I was thinking it would be productive to brainstorm a list of possible actions for a character in a story that could conceivably be converted into gameplay. Specific examples are good too, but the goal is to identify generalized descriptions of narrative actions that are valid for a myriad of gameplay scenarios. By all means, please add more to the list if you can think of some I haven't covered (or that aren't a combination of the following):

- Player must acquire an item / a person

(hard to get to)

- Player must convince an NPC to do something or stop something

- Player must hide an item / a person

(hard to prevent others from finding)

- Player must find an item / a person

(hard to locate)

- Player must help someone overcome an emotional burden

(heal others' pain / dismiss others' woes)

- Player must force upon someone an emotional burden

(It's better to break it to them -> dialogue)

- Player must uncover a mystery

(go in search of clues, investigate characters & testimonies, etc.)

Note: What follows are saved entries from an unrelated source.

-- pv_equiv track=rewrite | github.com/Nico-Santos/Fundamento_Informatica | Guia_TP/TP5/ej12.py | extraer_digito
-- ===== SOURCE A (Python) =====
-- def extraer_digito(n, i):
--     if( n // (10 ** i) == 0 and n // (10 ** (i + 1)) == 0):
--         r = -1
--     else:
--         while(i > 0):
--             n //= 10
--             i -= 1
--         r = n % 10
--
--     return r
-- ===== SOURCE B (Python) =====
-- def extraer_digito(n, i):
--     if( n // (10 ** i) == 0 and n // (10 ** (i + 1)) == 0):
--         return -1
--     return n // (10 ** i) % 10
-- ===== Notes on version B (the rewrite author's own statement) =====
-- stated objective: simpler
-- what changed: The divide-by-10 while loop is replaced by the closed form n // 10**i % 10, using that floor division by positive divisors composes; same -1 guard.
-- outside the precondition, e.g. on extraer_digito(5, -1): A returns 5, B returns 9.0
import Mathlib
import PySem

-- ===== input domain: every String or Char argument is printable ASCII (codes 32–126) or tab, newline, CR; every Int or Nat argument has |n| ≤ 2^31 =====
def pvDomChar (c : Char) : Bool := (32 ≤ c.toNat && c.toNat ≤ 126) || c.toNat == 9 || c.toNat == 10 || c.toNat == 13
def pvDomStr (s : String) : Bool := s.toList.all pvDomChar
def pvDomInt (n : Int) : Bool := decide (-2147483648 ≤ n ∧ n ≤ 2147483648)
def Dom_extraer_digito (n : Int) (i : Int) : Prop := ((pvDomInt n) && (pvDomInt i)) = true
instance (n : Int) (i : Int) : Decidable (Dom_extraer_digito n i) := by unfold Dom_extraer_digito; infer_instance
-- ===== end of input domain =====

-- B replaces A's divide-by-10 while loop with the closed form n // 10**i % 10 (simpler; same guard).


-- ===== PORT A =====
-- the while loop: while i > 0: n //= 10; i -= 1
def pvLoopA (n : Int) (i : Int) : Int :=
  if h : i > 0 then pvLoopA (PySem.Int.floordiv n 10) (i - 1) else n
termination_by i.toNat
decreasing_by omega

-- '10 ** i' is ported as 10 ^ i.toNat, exact for i ≥ 0 (Pre_ excludes i < 0, where Python computes floats)
def extraer_digito (n : Int) (i : Int) : Int :=
  if PySem.Int.floordiv n (10 ^ i.toNat) = 0 ∧ PySem.Int.floordiv n (10 ^ (i + 1).toNat) = 0 then
    -1
  else
    PySem.Int.mod (pvLoopA n i) 10

-- ===== PORT B =====
def extraer_digito_alt (n : Int) (i : Int) : Int :=
  if PySem.Int.floordiv n (10 ^ i.toNat) = 0 ∧ PySem.Int.floordiv n (10 ^ (i + 1).toNat) = 0 then
    -1
  else
    PySem.Int.mod (PySem.Int.floordiv n (10 ^ i.toNat)) 10

-- ===== PRECONDITION & SPEC =====
-- Pre_ excludes i < 0, where '10 ** i' is a Python float and both programs produce float-arithmetic
-- results (A e.g. the int 5 at (5,-1) via a float guard, B the float 9.0), outside the Int convention.
def Pre_extraer_digito (n : Int) (i : Int) : Prop := 0 ≤ i
instance (n : Int) (i : Int) : Decidable (Pre_extraer_digito n i) := by unfold Pre_extraer_digito; infer_instance
def pvWitness_extraer_digito : Int × Int := (352, 1)

def Spec_extraer_digito (n : Int) (i : Int) (out : Int) : Prop := out = extraer_digito_alt n i
instance (n : Int) (i : Int) (out : Int) : Decidable (Spec_extraer_digito n i out) := by unfold Spec_extraer_digito; infer_instance

-- ===== CLAIM (what is proved, stated in full; the proofs are below) =====
def Claim_equal_extraer_digito : Prop := ∀ (n : Int) (i : Int), Dom_extraer_digito n i → Pre_extraer_digito n i → Spec_extraer_digito n i (extraer_digito n i)

-- ===== LEMMAS AND PROOFS =====
theorem pvLoopA_eq (k : Nat) : ∀ (n : Int), pvLoopA n (k : Int) = PySem.Int.floordiv n (10 ^ k) := by
  induction k with
  | zero =>
    intro n
    rw [pvLoopA]
    simp
  | succ k ih =>
    intro n
    rw [pvLoopA]
    have hk : ((k : Int) + 1 : Int) > 0 := by omega
    have h1 : ((k : Int) + 1 - 1 : Int) = (k : Int) := by ring
    simp only [Int.natCast_succ, hk, dite_true, h1, ih]
    rw [PySem.Int.floordiv_eq_ediv_of_pos (b := 10) (by omega),
        PySem.Int.floordiv_eq_ediv_of_pos (by positivity),
        PySem.Int.floordiv_eq_ediv_of_pos (by positivity)]
    rw [Int.ediv_ediv_of_nonneg (by omega : (0:Int) ≤ 10)]
    ring_nf

-- ===== VERDICT (by name: the statement is the Claim_ definition above) =====
theorem extraer_digito_spec : Claim_equal_extraer_digito := by
  intro n i _ hpre
  unfold Spec_extraer_digito extraer_digito extraer_digito_alt
  split
  · rfl
  · have hi : (0 : Int) ≤ i := hpre
    have h2 : pvLoopA n i = PySem.Int.floordiv n (10 ^ i.toNat) := by
      conv_lhs => rw [show i = ((i.toNat : Nat) : Int) by omega]
      exact pvLoopA_eq _ _
    rw [h2]
lemma seenAt_init (g : List (List Int)) {n m : Nat} (hrect : Rect g n m)
    (x y : Nat) (hx : x < n) (hy : y < m) :
    seenAt (g.map (fun row => row.map (fun c => c != 0))) x y = (getC g x y != 0) := by
  have hx' : x < g.length := by rw [hrect.1]; exact hx
  have hylen : y < g[x].length := by
    have h2 := hrect.2 x hx
    rw [List.getD_eq_getElem?_getD, List.getElem?_eq_getElem hx', Option.getD_some] at h2
    omega
  have hrowB : (g.map (fun row => row.map (fun c => c != 0))).getD x []
      = (g[x]).map (fun c => c != 0) := by
    rw [List.getD_eq_getElem?_getD, List.getElem?_map, List.getElem?_eq_getElem hx']
    rfl
  have hrowA : g.getD x [] = g[x] := by
    rw [List.getD_eq_getElem?_getD, List.getElem?_eq_getElem hx']
    rfl
  unfold seenAt getC
  rw [hrowB, hrowA]
  rw [List.getD_eq_getElem?_getD, List.getElem?_map, List.getElem?_eq_getElem hylen,
    List.getD_eq_getElem?_getD, List.getElem?_eq_getElem hylen]
  simp

lemma loopA_succ (f : Nat) (g : List (List Int)) (cnt steps : Int) :
    loopA (f + 1) g cnt steps =
      if cnt < (g.length : Int) * ((g.headD []).length : Int) then
        let s := (coords g.length (g.headD []).length).foldl
          (stepCell g.length (g.headD []).length (steps + 1)) (g, cnt)
        loopA f s.1 s.2 (steps + 1)
      else steps := rfl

- Player must circumvent an obstacle blocking progression, physically

(bridge collapsed)

- Player must resolve conflicts between various parties

(party members fighting each other, break social / political disagreements through action or discourse)

- Player must develop skill in a particular field

(training -> tutorial, unlock new ability, gain entrance to new story arc)

- Player must earn the approval/favor of another character

(complete whatever tasks earns favor of Master / political leader / Father, etc.)

- Player must best another character at some skill

(demonstrate "mastery" of practiced skill over a rival of some sorts)

- Player must evade danger

(initiate travel somewhere to avoid pursuit, challenge of evading attacks headed towards the player, etc.)

- Player must deliver an item somewhere

(Index to Halo Control Room, Severed Head to bandit leader, etc.)

- Player must protect another character

(escort mission, defeat enemies out of need to protect allies)

- Player must go to a certain place

(either find it if location unknown, or get to the place if difficult to get to)

- Player must overcome one of their own emotional burdens

(restore self-confidence by completing a difficult task)

- Player must restore a social connection to its rightful form

(get Johnny to forgive Mary by helping Mary to complete a task)

- Player must prove something to be true in the face of uncertain opposition

(Prove innocence of friend despite evidence stacked against, search for clues, etc.)

- Player must earn/win the love of another individual

(woo a character -> get items / complete tasks to win their trust/love, etc.)

- Player must preserve the honor of himself or another character as a result of an insult or wrongdoing: vengeance

(defeat the one who mistreated your community, accomplish a difficult task on behalf of a friend who was cheated from their success by the villain)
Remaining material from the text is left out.